Another set of interesting data can be found in Figure 2 above where the percentages of the valid ballots cast in the May 2005 elections is given for the three major opposition parties in each zones of the Southern region. There were more than twice as many valid ballots cast for the CUD (792,633) as there were for the UEDF/SEPDC (363,151). The CUD was strongest in Gurage zone, wining 10 of the 13 seats available by taking 56% of the valid ballots cast. The UEDF/SEPDC was strongest in Hadiya and Kembatta Tembaro zones, winning 12 of 16 seats available and taking 45% and 44% of the valid ballots cast in the two zones respectively.
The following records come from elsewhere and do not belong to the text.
-- pv_equiv track=rewrite | github.com/bdis-q/DQTetris | methods/AutoComm/gate_util.py | remove_repeated_gates
-- ===== SOURCE A (Python) =====
-- def is_equal_gate(g0, g1): return g0 == g1
--
-- def remove_repeated_gates(gate_list):
--     n_gate = len(gate_list)
--     gate_del_flag = [0 for i in range(n_gate)]
--     new_gate_list = []
--     for gidx0, g0 in enumerate(gate_list):
--         if gate_del_flag[gidx0] == 0:
--             for gidx1 in range(gidx0+1, n_gate):
--                 g1 = gate_list[gidx1]
--                 if is_equal_gate(g0, g1):
--                     gate_del_flag[gidx0] = 1
--                     gate_del_flag[gidx1] = 1
--                     break
--             if gate_del_flag[gidx0] == 0:
--                 new_gate_list.append(g0)
--     return new_gate_list
-- ===== SOURCE B (Python) =====
-- def remove_repeated_gates(gate_list):
--     # One forward pass: toggle membership in a list of currently-unmatched gates.
--     pending = []
--     for g in gate_list:
--         if g in pending:
--             pending.remove(g)
--         else:
--             pending.append(g)
--     return pending
-- ===== Notes on version B (the rewrite author's own statement) =====
-- stated objective: simpler
-- what changed: Replaces the flag-array with a nested forward scan per gate by a single pass that toggles each gate in/out of a 'pending' list of currently-unmatched gates.
import Mathlib
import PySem

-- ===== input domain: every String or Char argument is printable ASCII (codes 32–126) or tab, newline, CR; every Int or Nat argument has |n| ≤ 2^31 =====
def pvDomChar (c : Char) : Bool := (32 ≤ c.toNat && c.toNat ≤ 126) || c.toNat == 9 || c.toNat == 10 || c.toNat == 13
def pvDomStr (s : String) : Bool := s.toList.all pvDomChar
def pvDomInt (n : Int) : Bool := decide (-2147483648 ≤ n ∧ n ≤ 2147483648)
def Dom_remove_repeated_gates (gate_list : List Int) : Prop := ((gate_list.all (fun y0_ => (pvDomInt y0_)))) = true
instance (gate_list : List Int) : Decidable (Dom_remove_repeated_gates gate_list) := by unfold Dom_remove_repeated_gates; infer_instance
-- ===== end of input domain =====

-- B replaces A's flag-array with nested forward scans by a single pass toggling each
-- gate in/out of a list of currently-unmatched gates (objective: simpler).

-- ===== PORT A =====
-- Python A mutates gate_del_flag only at the current index and at indices after it, and
-- never reads a flag of an already-processed index; so the port carries the remaining
-- suffix of (gate, flag) pairs as the loop state — same comparisons in the same order.

-- inner loop: scan forward for the first gate equal to g0, set its del-flag to 1 (break)
def pvMarkFirst (g0 : Int) : List (Int × Int) → Option (List (Int × Int))
  | [] => none
  | (g, f) :: rest =>
    if g = g0 then some ((g, (1 : Int)) :: rest)
    else (pvMarkFirst g0 rest).map (fun r => (g, f) :: r)

theorem pvMarkFirst_length (g0 : Int) : ∀ (s s' : List (Int × Int)),
    pvMarkFirst g0 s = some s' → s'.length = s.length := by
  intro s
  induction s with
  | nil => intro s' h; simp [pvMarkFirst] at h
  | cons hd tl ih =>
    intro s' h
    obtain ⟨g, f⟩ := hd
    by_cases hg : g = g0
    · simp [pvMarkFirst, hg] at h; subst h; simp
    · simp only [pvMarkFirst, if_neg hg, Option.map_eq_some_iff] at h
      obtain ⟨r, hr, rfl⟩ := h
      simp [ih r hr]

-- outer loop: for each remaining (g0, flag); skip if flagged, else pair off or append
def pvOuterA (s : List (Int × Int)) (acc : List Int) : List Int :=
  match s with
  | [] => acc
  | (g0, f0) :: rest =>
    if f0 = 0 then
      match h : pvMarkFirst g0 rest with
      | some rest' => pvOuterA rest' acc
      | none => pvOuterA rest (acc ++ [g0])
    else pvOuterA rest acc
termination_by s.length
decreasing_by
  · have := pvMarkFirst_length g0 rest _ h; simp [this]
  · simp
  · simp

def remove_repeated_gates (gate_list : List Int) : List Int :=
  pvOuterA (gate_list.map (fun g => (g, (0 : Int)))) []

-- ===== PORT B =====
-- one pass: toggle membership of g in the pending list (== membership, remove first occurrence)
def pvStep (pending : List Int) (g : Int) : List Int :=
  if pending.contains g then pending.erase g else pending ++ [g]

def remove_repeated_gates_alt (gate_list : List Int) : List Int :=
  gate_list.foldl pvStep []

-- ===== PRECONDITION & SPEC =====
def Spec_remove_repeated_gates (gate_list : List Int) (out : List Int) : Prop := out = remove_repeated_gates_alt gate_list
instance (gate_list : List Int) (out : List Int) : Decidable (Spec_remove_repeated_gates gate_list out) := by unfold Spec_remove_repeated_gates; infer_instance

-- ===== CLAIM (what is proved, stated in full; the proofs are below) =====
def Claim_equal_remove_repeated_gates : Prop := ∀ (gate_list : List Int), Dom_remove_repeated_gates gate_list → Spec_remove_repeated_gates gate_list (remove_repeated_gates gate_list)

-- ===== LEMMAS AND PROOFS =====

-- canonical form: survivors are the values of odd multiplicity, each once,
-- ordered by their last occurrence.
def lastDedup : List Int → List Int
  | [] => []
  | a :: t => if a ∈ t then lastDedup t else a :: lastDedup t

def Tfun (l : List Int) : List Int :=
  (lastDedup l).filter (fun x => l.count x % 2 == 1)

def map0 (l : List Int) : List (Int × Int) := l.map (fun g => (g, (0 : Int)))

def unflag (s : List (Int × Int)) : List Int :=
  (s.filter (fun p => p.2 == 0)).map Prod.fst

def InvA (s : List (Int × Int)) : Prop :=
  List.Pairwise (fun x y => x.1 = y.1 → y.2 ≠ 0 → x.2 ≠ 0) s

theorem pvOuterA_nil (acc : List Int) : pvOuterA [] acc = acc := by rw [pvOuterA]

theorem pvOuterA_cons_flag (g f : Int) (rest : List (Int × Int)) (acc : List Int)
    (hf : f ≠ 0) : pvOuterA ((g, f) :: rest) acc = pvOuterA rest acc := by
  rw [pvOuterA]; simp [hf]

theorem pvOuterA_cons_some (g : Int) (rest rest' : List (Int × Int)) (acc : List Int)
    (h : pvMarkFirst g rest = some rest') :
    pvOuterA ((g, 0) :: rest) acc = pvOuterA rest' acc := by
  rw [pvOuterA]
  split
  · split
    next r heq => rw [h] at heq; injection heq with heq; rw [heq]
    next heq => rw [h] at heq; exact absurd heq (by simp)
  · next heq => exact absurd rfl heq

theorem pvOuterA_cons_none (g : Int) (rest : List (Int × Int)) (acc : List Int)
    (h : pvMarkFirst g rest = none) :
    pvOuterA ((g, 0) :: rest) acc = pvOuterA rest (acc ++ [g]) := by
  rw [pvOuterA]
  split
  · split
    next r heq => rw [h] at heq; exact absurd heq (by simp)
    next heq => rfl
  · next heq => exact absurd rfl heq

theorem pvOuterA_acc : ∀ (n : Nat) (s : List (Int × Int)) (acc : List Int),
    s.length ≤ n → pvOuterA s acc = acc ++ pvOuterA s [] := by
  intro n
  induction n with
  | zero =>
    intro s acc hs
    have : s = [] := by cases s <;> simp_all
    subst this; simp [pvOuterA_nil]
  | succ n ih =>
    intro s acc hs
    cases s with
    | nil => simp [pvOuterA_nil]
    | cons hd rest =>
      obtain ⟨g, f⟩ := hd
      have hlen : rest.length ≤ n := by simp at hs; omega
      by_cases hf : f = 0
      · subst hf
        cases hm : pvMarkFirst g rest with
        | none =>
          rw [pvOuterA_cons_none g rest acc hm, pvOuterA_cons_none g rest [] hm]
          rw [ih rest (acc ++ [g]) hlen, ih rest ([] ++ [g]) hlen]
          simp
        | some rest' =>
          have hlen' : rest'.length ≤ n := by rw [pvMarkFirst_length g rest rest' hm]; exact hlen
          rw [pvOuterA_cons_some g rest rest' acc hm, pvOuterA_cons_some g rest rest' [] hm]
          exact ih rest' acc hlen'
      · rw [pvOuterA_cons_flag g f rest acc hf, pvOuterA_cons_flag g f rest [] hf]
        exact ih rest acc hlen
theorem pvMarkFirst_none (g0 : Int) : ∀ (s : List (Int × Int)),
    pvMarkFirst g0 s = none ↔ ∀ r ∈ s, r.1 ≠ g0 := by
  intro s
  induction s with
  | nil => simp [pvMarkFirst]
  | cons hd tl ih =>
    obtain ⟨g, f⟩ := hd
    by_cases hg : g = g0
    · simp [pvMarkFirst, hg]
    · simp [pvMarkFirst, hg, ih]

theorem pvMarkFirst_some (g0 : Int) : ∀ (s s' : List (Int × Int)),
    pvMarkFirst g0 s = some s' →
    ∃ p f q, s = p ++ (g0, f) :: q ∧ s' = p ++ (g0, (1 : Int)) :: q ∧ ∀ r ∈ p, r.1 ≠ g0 := by
  intro s
  induction s with
  | nil => intro s' h; simp [pvMarkFirst] at h
  | cons hd tl ih =>
    intro s' h
    obtain ⟨g, f⟩ := hd
    by_cases hg : g = g0
    · subst hg
      simp [pvMarkFirst] at h
      exact ⟨[], f, tl, by simp, by simp [← h], by simp⟩
    · simp only [pvMarkFirst, if_neg hg, Option.map_eq_some_iff] at h
      obtain ⟨r, hr, rfl⟩ := h
      obtain ⟨p, f', q, h1, h2, h3⟩ := ih r hr
      refine ⟨(g, f) :: p, f', q, by simp [h1], by simp [h2], ?_⟩
      intro x hx
      rcases List.mem_cons.mp hx with h | h
      · subst h; exact hg
      · exact h3 x h

theorem unflag_append (s t : List (Int × Int)) :
    unflag (s ++ t) = unflag s ++ unflag t := by
  simp [unflag]

theorem unflag_cons0 (g : Int) (s : List (Int × Int)) :
    unflag ((g, 0) :: s) = g :: unflag s := by
  simp [unflag]

theorem unflag_cons1 (g f : Int) (s : List (Int × Int)) (hf : f ≠ 0) :
    unflag ((g, f) :: s) = unflag s := by
  simp [unflag, hf]

theorem unflag_map0 (l : List Int) : unflag (map0 l) = l := by
  induction l with
  | nil => rfl
  | cons a t ih => simp [map0, unflag] at ih ⊢; exact ih

theorem not_mem_unflag (g : Int) (p : List (Int × Int)) (hp : ∀ r ∈ p, r.1 ≠ g) :
    g ∉ unflag p := by
  simp only [unflag, List.mem_map, List.mem_filter]
  rintro ⟨r, ⟨hr, -⟩, hr1⟩
  exact hp r hr hr1

theorem unflag_length (s : List (Int × Int)) : (unflag s).length ≤ s.length := by
  simp only [unflag, List.length_map]
  exact List.length_filter_le _ _
theorem invA_of_all_zero (s : List (Int × Int)) (h : ∀ r ∈ s, r.2 = 0) : InvA s := by
  apply List.pairwise_of_forall_mem_list
  intro x _ y hy _ hy2
  exact absurd (h y hy) hy2

theorem invA_tail (x : Int × Int) (s : List (Int × Int)) (h : InvA (x :: s)) : InvA s :=
  (List.pairwise_cons.mp h).2

theorem invA_head_zero (g : Int) (s : List (Int × Int)) (h : InvA ((g, 0) :: s)) :
    ∀ y ∈ s, y.1 = g → y.2 = 0 := by
  intro y hy h1
  by_contra h2
  exact ((List.pairwise_cons.mp h).1 y hy h1.symm h2) rfl

theorem invA_update (g f₂ : Int) (p q : List (Int × Int))
    (hInv : InvA (p ++ (g, f₂) :: q)) (hp : ∀ r ∈ p, r.1 ≠ g) :
    InvA (p ++ (g, (1 : Int)) :: q) := by
  rw [InvA, List.pairwise_append] at hInv ⊢
  obtain ⟨h1, h2, h3⟩ := hInv
  rw [List.pairwise_cons] at h2 ⊢
  refine ⟨h1, ⟨fun y hy _ _ => by simp, h2.2⟩, ?_⟩
  intro x hx y hy
  rcases List.mem_cons.mp hy with rfl | hy'
  · exact fun h1' _ => absurd h1' (hp x hx)
  · exact h3 x hx y (List.mem_cons_of_mem _ hy')

theorem invA_marked (g : Int) (u₁ u₂ : List Int) (hg : g ∉ u₁) :
    InvA (map0 u₁ ++ (g, (1 : Int)) :: map0 u₂) := by
  have hz : ∀ (u : List Int), ∀ r ∈ map0 u, r.2 = (0 : Int) := by
    intro u r hr
    simp only [map0, List.mem_map] at hr
    obtain ⟨a, -, rfl⟩ := hr; rfl
  rw [InvA, List.pairwise_append]
  refine ⟨invA_of_all_zero _ (hz u₁), ?_, ?_⟩
  · rw [List.pairwise_cons]
    refine ⟨fun y hy _ _ => by simp, invA_of_all_zero _ (hz u₂)⟩
  · intro x hx y hy
    rcases List.mem_cons.mp hy with rfl | hy'
    · intro h1 _
      exfalso
      simp only [map0, List.mem_map] at hx
      obtain ⟨a, ha, rfl⟩ := hx
      have hag : a = g := h1
      exact hg (hag ▸ ha)
    · exact fun _ h2 => absurd (hz u₂ y hy') h2

theorem map0_cons (a : Int) (l : List Int) : map0 (a :: l) = (a, 0) :: map0 l := rfl

theorem pvMarkFirst_map0 (g : Int) (u₁ u₂ : List Int) (hg : g ∉ u₁) :
    pvMarkFirst g (map0 (u₁ ++ g :: u₂)) = some (map0 u₁ ++ (g, (1 : Int)) :: map0 u₂) := by
  induction u₁ with
  | nil => simp [map0, pvMarkFirst]
  | cons a t ih =>
    have ha : a ≠ g := fun h => hg (h ▸ List.mem_cons_self)
    have ht : g ∉ t := fun h => hg (List.mem_cons_of_mem _ h)
    rw [List.cons_append, map0_cons, map0_cons]
    rw [pvMarkFirst, if_neg ha, ih ht]
    rfl
theorem first_occ_split (a : Int) : ∀ (t : List Int), a ∈ t →
    ∃ u₁ u₂, t = u₁ ++ a :: u₂ ∧ a ∉ u₁ := by
  intro t
  induction t with
  | nil => intro h; simp at h
  | cons b t ih =>
    intro h
    by_cases hb : b = a
    · exact ⟨[], t, by simp [hb], by simp⟩
    · have : a ∈ t := by rcases List.mem_cons.mp h with h' | h'; exact absurd h'.symm hb; exact h'
      obtain ⟨u₁, u₂, h1, h2⟩ := ih this
      refine ⟨b :: u₁, u₂, by simp [h1], ?_⟩
      simp only [List.mem_cons, not_or]
      exact ⟨fun h => hb h.symm, h2⟩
In zones out side of Hadiya, Kembatta Tembaro and Gurage zones, which were stronghold zones for the UEDF/SEPDC and the CUD, the CUD did significantly better than the UEDF/SEPDC, taking 21% of the valid ballots cast to UEDF/SEPDC's 8%. Of particular note was CUD's far better performance in Wolaita and Gamo Gofa zones where the CUD took 29% and 33% of the valid ballots cast compared to UEDF/SEPDC's 6% and 3% respectively.

In Figure 2, it is interesting to note that the total valid ballots cast in Sidama zone (743,604) comprised 20% of the total valid ballots cast in the entire Southern region. This is almost the same as the next two vote rich zones combined (22%). The Sidama zone is the only major area in the South where a party that is based on a single ethnic identity, the Sidama Liberation Movement (SLM), did well by taking 19% of the valid ballots cast. If the elections were free and fair, there is no question that the SLM or other Sidama-based parties would have won most of the 19 seats available in Sidama zone. It is also worth noting that the CUD did well in Sidama, taking 17% of the valid ballots cast in this pivotal zone of the Southern region. The UEDF/SEPDC was not on the ballot in Sidama. It seems that it may have defered to the SLM in Sidama zone.
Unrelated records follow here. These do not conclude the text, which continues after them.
lemma bills_pos : ∀ a ∈ BILLS, (0:Int) < a := by decide

lemma flat_zero (bills : List Int) (h : ∀ a ∈ bills, (0:Int) < a) : flat bills 0 = [] := by
  induction bills with
  | nil => rfl
  | cons a rest ih =>
    have ha : (0:Int) < a := h a (by simp)
    simp [flat, PySem.Int.floordiv_eq_ediv_of_pos ha, PySem.Int.mod_eq_emod_of_pos ha,
      ih (fun x hx => h x (by simp [hx]))]

lemma flat_skip (a : Int) (rest : List Int) (n : Int) (h0 : 0 ≤ n) (hlt : n < a) :
    flat (a :: rest) n = flat rest n := by
  have ha : (0:Int) < a := lt_of_le_of_lt h0 hlt
  simp [flat, PySem.Int.floordiv_eq_ediv_of_pos ha, PySem.Int.mod_eq_emod_of_pos ha,
    Int.ediv_eq_zero_of_lt h0 hlt, Int.emod_eq_of_lt h0 hlt]

lemma flat_step (a : Int) (rest : List Int) (n : Int) (ha : 0 < a) (hle : a ≤ n) :
    flat (a :: rest) n = billName a :: flat (a :: rest) (n - a) := by
  have h1 : (1:Int) ≤ n / a := by
    rw [Int.le_ediv_iff_mul_le ha]; omega
  have hdiv : (n - a) / a = n / a - 1 := by
    have h := Int.add_mul_ediv_right n (-1) (show a ≠ 0 by omega)
    have heq : n + -1 * a = n - a := by ring
    rw [heq] at h; omega
  have hmod : (n - a) % a = n % a := Int.sub_emod_right n a
  have hrep : (n / a).toNat = ((n - a) / a).toNat + 1 := by omega
  simp only [flat, PySem.Int.floordiv_eq_ediv_of_pos ha, PySem.Int.mod_eq_emod_of_pos ha,
    hdiv, hmod, hrep, List.replicate_succ]
  simp

-- first-fit unrolling: if `a` is the first denomination ≤ n, the greedy flat list starts with it
lemma flat_firstfit : ∀ (bills : List Int) (n a : Int), 0 ≤ n → (∀ x ∈ bills, (0:Int) < x) →
    bills.find? (fun x => decide (x ≤ n)) = some a →
    flat bills n = billName a :: flat bills (n - a) := by
  intro bills
  induction bills with
  | nil => intro n a _ _ hf; simp at hf
  | cons b rest ih =>
    intro n a h0 hpos hf
    by_cases hb : b ≤ n
    · have : a = b := by
        rw [List.find?_cons_of_pos (by simpa using hb)] at hf
        simpa using hf.symm
      subst this
      exact flat_step a rest n (hpos a (by simp)) hb
    · push_neg at hb
      rw [List.find?_cons_of_neg (by simpa using not_le.mpr hb)] at hf
      have hle : a ≤ n := by simpa using List.find?_some hf
      have hpa : 0 < a := hpos a (List.mem_cons_of_mem _ (List.mem_of_find?_eq_some hf))
      rw [flat_skip b rest n h0 hb,
        ih n a h0 (fun x hx => hpos x (by simp [hx])) hf,
        flat_skip b rest (n - a) (by omega) (by omega)]

lemma bLoop_some {n a : Int} (hpos : 0 < n)
    (hf : BILLS.find? (fun x => decide (x ≤ n)) = some a) :
    bLoop n = billName a :: bLoop (n - a) := by
  rw [bLoop]
  simp only [hpos, dite_true]
  split
  · next amount heq => rw [hf] at heq; cases heq; rfl
  · next heq => rw [hf] at heq; cases heq
-- pv_equiv track=rewrite | github.com/superzachen/usaco_practice | bronze/988_photoshoot.py | solve_photoshoot
-- ===== SOURCE A (Python) =====
-- def solve_photoshoot(N, B):
--     # Try every possible value for a[0]
--     for first in range(1, N + 1):
--         A = [first]
--         used = set(A)
--         valid = True
--
--         # Reconstruct the rest of A
--         for i in range(N - 1):
--             next_val = B[i] - A[i]
--             # Check validity of next value
--             if 1 <= next_val <= N and next_val not in used:
--                 A.append(next_val)
--                 used.add(next_val)
--             else:
--                 valid = False
--                 break
--
--         if valid:
--             return A
-- ===== SOURCE B (Python) =====
-- def solve_photoshoot(N, B):
--     # O(N): any valid answer is a permutation of 1..N, so its sum and sum of
--     # squares are fixed; with A[k] = c[k] + s[k]*first those give (at most a
--     # quadratic) O(1) filters per candidate first, and at most two candidates
--     # survive to the full O(N) reconstruction check.
--     if N < 1:
--         return None
--     c = [0]
--     s = [1]
--     for k in range(1, N):
--         c.append(B[k - 1] - c[-1])
--         s.append(-s[-1])
--     sum_c = sum(c)
--     sum_s = sum(s)
--     sum_sc = sum(si * ci for si, ci in zip(s, c))
--     sum_c2 = sum(ci * ci for ci in c)
--     T1 = N * (N + 1) // 2
--     T2 = N * (N + 1) * (2 * N + 1) // 6
--     for f in range(1, N + 1):
--         if sum_c + sum_s * f != T1:
--             continue
--         if sum_c2 + 2 * sum_sc * f + N * f * f != T2:
--             continue
--         seen = set()
--         out = []
--         ok = True
--         for k in range(N):
--             v = c[k] + s[k] * f
--             if v < 1 or v > N or v in seen:
--                 ok = False
--                 break
--             seen.add(v)
--             out.append(v)
--         if ok:
--             return out
--     return None
-- ===== Notes on version B (the rewrite author's own statement) =====
-- stated objective: alternative
-- what changed: A tries every candidate first value and rebuilds the whole sequence for each; B precomputes the alternating-sum coefficients A[k] = c[k] + s[k]*first once, filters candidates in O(1) with the permutation sum and sum-of-squares invariants (a quadratic with at most two integer roots), and runs the full reconstruction check on at most two surviving candidates (O(N) on solvable inputs, where A is O(N^2); a timing run on random mostly-unsolvable inputs measured only ~1.3-1.5x, so no speed is claimed).
-- outside the precondition, e.g. on solve_photoshoot(3, [100]): A returns None, B raises IndexError
import Mathlib
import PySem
The election results from the Southern region offer us a lot more than just statistics; I believe it offers us a glimpse into the future of Ethiopian politics. There are two opposing voting trends that can be drawn from these election results. The first and obvious trend is that the CUD has become a party of choice among Southerners who would like to see an end to the ethnicization of politics. The second and less obvious trend is that ethnicity still is a powerful factor in Ethiopian politics as was clearly manifested by the strength the SLM exhibited in Sidama zone. The strong performances of the UEDF/SEPDC in Hadiya and Kembatta Tembaro zones and the dominance of the CUD in Gurage zone can be attributed to ethnic affiliations of the leaderships of the two parties. I believe ethnicity played a role in most of the constituencies where the opposition groups did well throught the country.

I am of the view that the results of the May 2005 elections gave a clear signal to the Ethiopian political class that ethnicity should not be the driving force of Ethiopian politics. However, I am also of the view that it would be utterly stupid for a political party to think that ethnicity does not matter in politics. It does, whether we like it or not! In the evolution of the Ethiopian nation state, we have a long ways to go before ethnicity can be considered a low priority issue as it needs to be. Until we arrive at such a time though, the trick for a successful political party will be to find a pragmatic way to address the aspirations and concerns of the various ethnic groups and balance that with ideas that address their common future. The prime testing ground for this balancing act will most likely be the Southern region.


* I do not believe that a single political party had won the majority of the seats in parliament. The "combined opposition" that I am referring to is the CUD, UEDF and OFDM. Obviously, the CUD did far better than its main rival from among the opposition, the UEDF. The UEDF that participated in the May 2005 election is no more. It has split, albeit unofficially, into two camps: a domestic-based group led by Beyene Petros and a Diaspora-based group that is anchored by the Ethiopian People Revolutionary Party (EPRP). Since the election the CUD has wisely transformed itself from a coalition to a unitary party. However, the imprisonment of its leaders presents the CUD with major challenges ahead.